Крейзис не возмутился.
— Твоя ирония неуместна, — спокойно ответил он. — Ты прекрасно знаешь, что это право никому не преподносят. Его берут. Так уж устроено природой и определено богом — выживает сильный, погибает недостойный.
— Ты говоришь серьезно или пришла пора менять убеждения?

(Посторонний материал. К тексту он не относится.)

-- pv_equiv track=rewrite | github.com/mrauha/scripts4compchem | normie.py | grep_until_end_pattern
-- ===== SOURCE A (Python) =====
-- def grep_until_end_pattern(pattern, end_pattern, list_,ignore_n_init_rows=0,ignore_n_final_rows = 0):
--     r = []
--
--     for i, row in enumerate(list_):
--         if pattern in row:
--             newres = []
--             for j, subrow in enumerate(list_[i:]):
--                 newres.append(subrow)
--                 if end_pattern in subrow:
--                     break
--             newres = newres[ignore_n_init_rows:-ignore_n_final_rows]
--             r.append(newres)
--     return r
-- ===== SOURCE B (Python) =====
-- def grep_until_end_pattern(pattern, end_pattern, list_, ignore_n_init_rows=0, ignore_n_final_rows=0):
--     n = len(list_)
--     next_end = [None] * n
--     nearest = None
--     for i in range(n - 1, -1, -1):
--         if end_pattern in list_[i]:
--             nearest = i
--         next_end[i] = nearest
--     r = []
--     for i, row in enumerate(list_):
--         if pattern in row:
--             block = list_[i:] if next_end[i] is None else list_[i:next_end[i] + 1]
--             r.append(block[ignore_n_init_rows:-ignore_n_final_rows])
--     return r
-- ===== Notes on version B (the rewrite author's own statement) =====
-- stated objective: alternative
-- what changed: B precomputes in one reverse pass a next_end table giving, for each index, the nearest row at-or-after it containing end_pattern, and then slices each block directly out of list_, instead of A's forward re-scan of the suffix for every matching row.
import Mathlib
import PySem

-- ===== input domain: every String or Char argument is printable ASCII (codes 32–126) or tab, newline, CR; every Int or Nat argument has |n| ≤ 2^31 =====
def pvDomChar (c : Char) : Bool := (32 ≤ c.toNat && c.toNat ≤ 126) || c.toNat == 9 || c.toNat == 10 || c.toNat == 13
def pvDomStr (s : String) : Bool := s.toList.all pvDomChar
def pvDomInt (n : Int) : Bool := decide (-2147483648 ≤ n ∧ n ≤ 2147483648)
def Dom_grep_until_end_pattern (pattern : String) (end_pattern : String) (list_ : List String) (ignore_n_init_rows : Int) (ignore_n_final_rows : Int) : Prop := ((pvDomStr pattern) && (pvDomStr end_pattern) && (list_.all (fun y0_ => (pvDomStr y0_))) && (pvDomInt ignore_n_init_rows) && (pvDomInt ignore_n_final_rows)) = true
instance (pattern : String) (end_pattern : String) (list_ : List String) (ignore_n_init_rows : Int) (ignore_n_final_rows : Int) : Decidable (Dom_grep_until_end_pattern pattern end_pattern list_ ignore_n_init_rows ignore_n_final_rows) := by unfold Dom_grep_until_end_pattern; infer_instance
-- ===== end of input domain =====

-- B precomputes, in one reverse pass, a table of the nearest end_pattern row at-or-after each index
-- and then slices each block directly out of list_, instead of A's per-match forward re-scan
-- (objective: alternative decomposition; same return value).

-- ===== PORT A =====
-- A's inner loop: append subrows of the suffix, breaking right after the first one containing end_pattern.
def pvCollectUntil (end_pattern : String) : List String → List String
  | [] => []
  | subrow :: rest =>
      if PySem.Str.isIn end_pattern subrow then [subrow]
      else subrow :: pvCollectUntil end_pattern rest

def grep_until_end_pattern (pattern : String) (end_pattern : String) (list_ : List String) (ignore_n_init_rows : Int) (ignore_n_final_rows : Int) : List (List String) :=
  (PySem.List.enumerate list_ 0).foldl (fun r p =>
    if PySem.Str.isIn pattern p.2 then
      let newres := pvCollectUntil end_pattern (PySem.List.slice list_ (some p.1) none)
      r ++ [PySem.List.slice newres (some ignore_n_init_rows) (some (-ignore_n_final_rows))]
    else r) []

-- ===== PORT B =====
-- B's reverse pass: table whose entry i is the smallest index j ≥ i with end_pattern in list_[j] (none if no such j).
def pvNextEnds (end_pattern : String) (list_ : List String) : List (Option Int) :=
  (PySem.List.enumerate list_ 0).foldr (fun p acc =>
    (if PySem.Str.isIn end_pattern p.2 then some p.1 else acc.headD none) :: acc) []

def grep_until_end_pattern_alt (pattern : String) (end_pattern : String) (list_ : List String) (ignore_n_init_rows : Int) (ignore_n_final_rows : Int) : List (List String) :=
  let next_end := pvNextEnds end_pattern list_
  (PySem.List.enumerate list_ 0).foldl (fun r p =>
    if PySem.Str.isIn pattern p.2 then
      let block := match PySem.List.pyGetD next_end p.1 none with
        | none => PySem.List.slice list_ (some p.1) none
        | some j => PySem.List.slice list_ (some p.1) (some (j + 1))
      r ++ [PySem.List.slice block (some ignore_n_init_rows) (some (-ignore_n_final_rows))]
    else r) []

-- ===== PRECONDITION & SPEC =====
def Spec_grep_until_end_pattern (pattern : String) (end_pattern : String) (list_ : List String) (ignore_n_init_rows : Int) (ignore_n_final_rows : Int) (out : List (List String)) : Prop := out = grep_until_end_pattern_alt pattern end_pattern list_ ignore_n_init_rows ignore_n_final_rows
instance (pattern : String) (end_pattern : String) (list_ : List String) (ignore_n_init_rows : Int) (ignore_n_final_rows : Int) (out : List (List String)) : Decidable (Spec_grep_until_end_pattern pattern end_pattern list_ ignore_n_init_rows ignore_n_final_rows out) := by unfold Spec_grep_until_end_pattern; infer_instance

-- ===== CLAIM (what is proved, stated in full; the proofs are below) =====
def Claim_equal_grep_until_end_pattern : Prop := ∀ (pattern : String) (end_pattern : String) (list_ : List String) (ignore_n_init_rows : Int) (ignore_n_final_rows : Int), Dom_grep_until_end_pattern pattern end_pattern list_ ignore_n_init_rows ignore_n_final_rows → Spec_grep_until_end_pattern pattern end_pattern list_ ignore_n_init_rows ignore_n_final_rows (grep_until_end_pattern pattern end_pattern list_ ignore_n_init_rows ignore_n_final_rows)

-- ===== LEMMAS AND PROOFS =====

-- A's collect-until-break, characterised by the index of the first end row.
theorem pvCollectUntil_eq (ep : String) (xs : List String) :
    pvCollectUntil ep xs =
      match xs.findIdx? (fun s => PySem.Chars.isIn ep.toList s.toList) with
      | some j => xs.take (j + 1)
      | none => xs := by
  induction xs with
  | nil => simp [pvCollectUntil]
  | cons x xs ih =>
    simp only [pvCollectUntil, PySem.Str.isIn_eq, List.findIdx?_cons]
    by_cases h : PySem.Chars.isIn ep.toList x.toList = true
    · simp [h]
    · rw [if_neg h, if_neg h, ih]
      cases hf : xs.findIdx? (fun s => PySem.Chars.isIn ep.toList s.toList)
      · simp
      · simp

-- B's reverse-pass table, characterised entrywise (general start index for the induction).
theorem pvNextEnds_go (ep : String) (xs : List String) (s : Int) :
    (PySem.List.enumerate xs s).foldr (fun p acc =>
        (if PySem.Str.isIn ep p.2 then some p.1 else acc.headD none) :: acc) [] =
      (List.range xs.length).map (fun k =>
        ((xs.drop k).findIdx? (fun r => PySem.Chars.isIn ep.toList r.toList)).map
          (fun j => s + k + j)) := by
  induction xs generalizing s with
  | nil => simp [PySem.List.enumerate]
  | cons x xs ih =>
    rw [PySem.List.enumerate_cons]
    simp only [List.foldr_cons, ih (s + 1)]
    rw [List.length_cons, List.range_succ_eq_map, List.map_cons, List.map_map]
    congr 1
    · -- head entry
      simp only [PySem.Str.isIn_eq, List.drop_zero, List.findIdx?_cons]
      by_cases h : PySem.Chars.isIn ep.toList x.toList = true
      · simp [h]
      · rw [if_neg h, if_neg h]
        cases xs with
        | nil => simp
        | cons y ys =>
          rw [List.length_cons, List.range_succ_eq_map, List.map_cons, List.headD_cons]
          cases hf : (y :: ys).findIdx? (fun r => PySem.Chars.isIn ep.toList r.toList)
          · simp [hf]
          · simp [hf]
            omega
    · -- tail entries
      apply List.map_congr_left
      intro k _
      simp only [Function.comp, List.drop_succ_cons]
      cases hf : (xs.drop k).findIdx? (fun r => PySem.Chars.isIn ep.toList r.toList)
      · simp
      · simp
        omega

theorem pvNextEnds_getD (ep : String) (list_ : List String) (k : Nat) (hk : k < list_.length) :
    (pvNextEnds ep list_).getD k none =
      ((list_.drop k).findIdx? (fun r => PySem.Chars.isIn ep.toList r.toList)).map
        (fun j => ((k + j : Nat) : Int)) := by
  unfold pvNextEnds
  rw [pvNextEnds_go]
  rw [List.getD_eq_getElem?_getD, List.getElem?_map, List.getElem?_range hk]
  cases hf : (list_.drop k).findIdx? (fun r => PySem.Chars.isIn ep.toList r.toList)
  · simp [hf]
  · simp [hf]

-- The block A collects for a match at index k equals the block B slices out via the table.
theorem pvBlock_eq (ep : String) (list_ : List String) (k : Nat) (hk : k < list_.length) :
    pvCollectUntil ep (PySem.List.slice list_ (some ((0 : Int) + k)) none) =
      (match PySem.List.pyGetD (pvNextEnds ep list_) ((0 : Int) + k) none with
        | none => PySem.List.slice list_ (some ((0 : Int) + k)) none
        | some j => PySem.List.slice list_ (some ((0 : Int) + k)) (some (j + 1))) := by
  have h0 : ((0 : Int) + k) = ((k : Nat) : Int) := by omega
  rw [h0, PySem.List.slice_from_natCast, PySem.List.pyGetD_natCast,
    pvNextEnds_getD ep list_ k hk, pvCollectUntil_eq]
  cases hf : (list_.drop k).findIdx? (fun r => PySem.Chars.isIn ep.toList r.toList) with
  | none => simp
  | some j =>
    simp only [Option.map_some]
    have hj : ((k + j : Nat) : Int) + 1 = ((k + j + 1 : Nat) : Int) := by push_cast; ring
    rw [hj, PySem.List.slice_natCast]
    congr 1
    omega

-- ===== VERDICT (by name: the statement is the Claim_ definition above) =====
theorem grep_until_end_pattern_spec : Claim_equal_grep_until_end_pattern := by
  intro pattern end_pattern list_ init fin _
  unfold Spec_grep_until_end_pattern grep_until_end_pattern grep_until_end_pattern_alt
  apply PySem.List.foldl_congr_mem
  intro acc p hp
  rcases (PySem.List.mem_enumerate_iff list_ 0 p).1 hp with ⟨k, hk, rfl⟩
  simp only [PySem.Str.isIn_eq]
  by_cases hpat : PySem.Chars.isIn pattern.toList list_[k].toList = true
  · rw [if_pos hpat, if_pos hpat, pvBlock_eq end_pattern list_ k hk]
  · rw [if_neg hpat, if_neg hpat]
-- pv_equiv track=rewrite | github.com/Heliooz/CEA-Test | Exercice4.py | solution
-- ===== SOURCE A (Python) =====
-- import math
--
-- def partition(array, low, high):
--
--     # choose the rightmost element as pivot
--     pivot = array[high]
--
--     # pointer for greater element
--     i = low - 1
--
--     # traverse through all elements
--     # compare each element with pivot
--     for j in range(low, high):
--         if array[j] <= pivot:
--
--             # If element smaller than pivot is found
--             # swap it with the greater element pointed by i
--             i = i + 1
--
--             # Swapping element at i with element at j
--             (array[i], array[j]) = (array[j], array[i])
--
--     # Swap the pivot element with the greater element specified by i
--     (array[i + 1], array[high]) = (array[high], array[i + 1])
--
--     # Return the position from where partition is done
--     return i + 1
--
-- def quickSort(array, low, high):
--     if low < high:
--
--         # Find pivot element such that
--         # element smaller than pivot are on the left
--         # element greater than pivot are on the right
--         pi = partition(array, low, high)
--
--         # Recursive call on the left of pivot
--         quickSort(array, low, pi - 1)
--
--         # Recursive call on the right of pivot
--         quickSort(array, pi + 1, high)
--
-- def solution(A):
--     length = len(A)
--     # Tri le tableau en ordre croissant
--     quickSort(A, 0, length-1)
--     # definir les indexs
--     left_index = 0
--     right_index = length - 1
--     # definir la meilleure valeur
--     best_value = math.inf
--     # Vu que l'on tri notre liste on peut être sur que la solution sera un nombre négatif + un nombre positif ou 2 x le plus petit nombre (en valeur absolue)
--     # On peut donc partir de l'exterieur vers l'interieur afin que nos 2 index se retrouvent sur la valeur absolue la plus faible
--     # Tant que nos index ne se croisent pas
--     while(left_index <= right_index):
--         # On calcule la valeur de la somme à nos index
--         current_value = abs(A[left_index] + A[right_index])
--         # On remplace si elle est meilleure que notre valeur actuelle
--         if(best_value > current_value): best_value = current_value
--         # Si la valeur est 0, on peut directement retourner
--         if(best_value == 0): return best_value
--         # On deplace l'index de la valeur absolue la plus elevé vers le centre
--         if(abs(A[left_index]) > abs(A[right_index])): left_index += 1
--         else: right_index -= 1
--     return best_value
-- ===== SOURCE B (Python) =====
-- def solution(A):
--     # Sort by absolute value (instead of sorting by value + two-pointer scan):
--     # the minimum |x + y| over pairs is min(2*|s[0]|, min over adjacent |s[k] + s[k+1]|)
--     # in abs-sorted order (a same-sign pair costs at least 2*|s[0]|; an opposite-sign
--     # pair is bounded below by some adjacent sign-flip pair). One linear pass, no two pointers.
--     # Note: unlike A, B does not mutate A in place.
--     s = sorted(A, key=abs)
--     best = 2 * abs(s[0])
--     for x, y in zip(s, s[1:]):
--         cur = abs(x + y)
--         if cur < best:
--             best = cur
--     return best
-- ===== Notes on version B (the rewrite author's own statement) =====
-- stated objective: faster
-- what changed: Replaces A's hand-written in-place quicksort followed by an outside-in two-pointer scan with a sort by absolute value and one adjacent-pairs pass (min of 2*|s[0]| and |s[k]+s[k+1]|), which computes the same minimum |pair sum|.
-- outside the precondition, e.g. on solution([]): A returns inf, B raises IndexError
import Mathlib
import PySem

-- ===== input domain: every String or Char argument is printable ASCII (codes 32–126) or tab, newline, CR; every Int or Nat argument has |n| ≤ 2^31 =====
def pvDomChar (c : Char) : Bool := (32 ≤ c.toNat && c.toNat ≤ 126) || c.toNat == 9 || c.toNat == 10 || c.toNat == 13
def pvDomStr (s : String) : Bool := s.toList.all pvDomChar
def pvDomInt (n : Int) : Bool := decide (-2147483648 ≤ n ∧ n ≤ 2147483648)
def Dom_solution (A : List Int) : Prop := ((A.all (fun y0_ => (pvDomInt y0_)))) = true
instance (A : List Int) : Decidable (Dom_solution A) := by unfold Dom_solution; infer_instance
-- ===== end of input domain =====

-- B replaces A's hand-written in-place quicksort + outside-in two-pointer scan by a sort by
-- ABSOLUTE value followed by one adjacent-pairs pass (min of 2*|s[0]| and the |s[k]+s[k+1]|),
-- which computes the same minimum |pair sum|. A sorts its argument in place, B does not:
-- the equivalence proved here is about the return value.

-- ===== PORT A =====
-- Python list indexing `a[k]` / assignment `a[k] = v`: in this program every index that is
-- ever used is in [0, len(a)), so `a.getD k.toNat 0` / `a.set k.toNat v` are exact here
-- (Python would wrap negatives / raise out of range, which never occurs in these call sites).
def pvGet (a : List Int) (k : Int) : Int := a.getD k.toNat 0
def pvSet (a : List Int) (k : Int) (v : Int) : List Int := a.set k.toNat v

-- body of `for j in range(low, high): ...` in `partition`
def pvPartStep (pivot : Int) (s : List Int × Int) (j : Int) : List Int × Int :=
  if pvGet s.1 j ≤ pivot then
    let i1 := s.2 + 1
    -- (array[i], array[j]) = (array[j], array[i])
    (pvSet (pvSet s.1 i1 (pvGet s.1 j)) j (pvGet s.1 i1), i1)
  else s

def partitionPy (a : List Int) (low high : Int) : List Int × Int :=
  let pivot := pvGet a high
  let s := (PySem.List.pyRange low high).foldl (pvPartStep pivot) (a, low - 1)
  -- (array[i+1], array[high]) = (array[high], array[i+1])
  (pvSet (pvSet s.1 (s.2 + 1) (pvGet s.1 high)) high (pvGet s.1 (s.2 + 1)), s.2 + 1)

Крейзис поежился, словно ему плеснули холодной воды за шиворот.
— А что тебе показалось неестественным в моих рассуждениях? Ты отрицаешь закон борьбы за существование?
— Нет, не отрицаю. Но я знаю и другое: сама природа и ее творец устроили так, что на земле существуют добро и зло, большое и малое, сильное и слабое. Все живет, приспосабливается… Козявка, зверь, человек, государство… Есть державы побогаче, есть победнее, посильнее, послабее — всякие. Если ты упомянул бога, то уж будь последовательным до конца. Значит, всевышнему так угодно.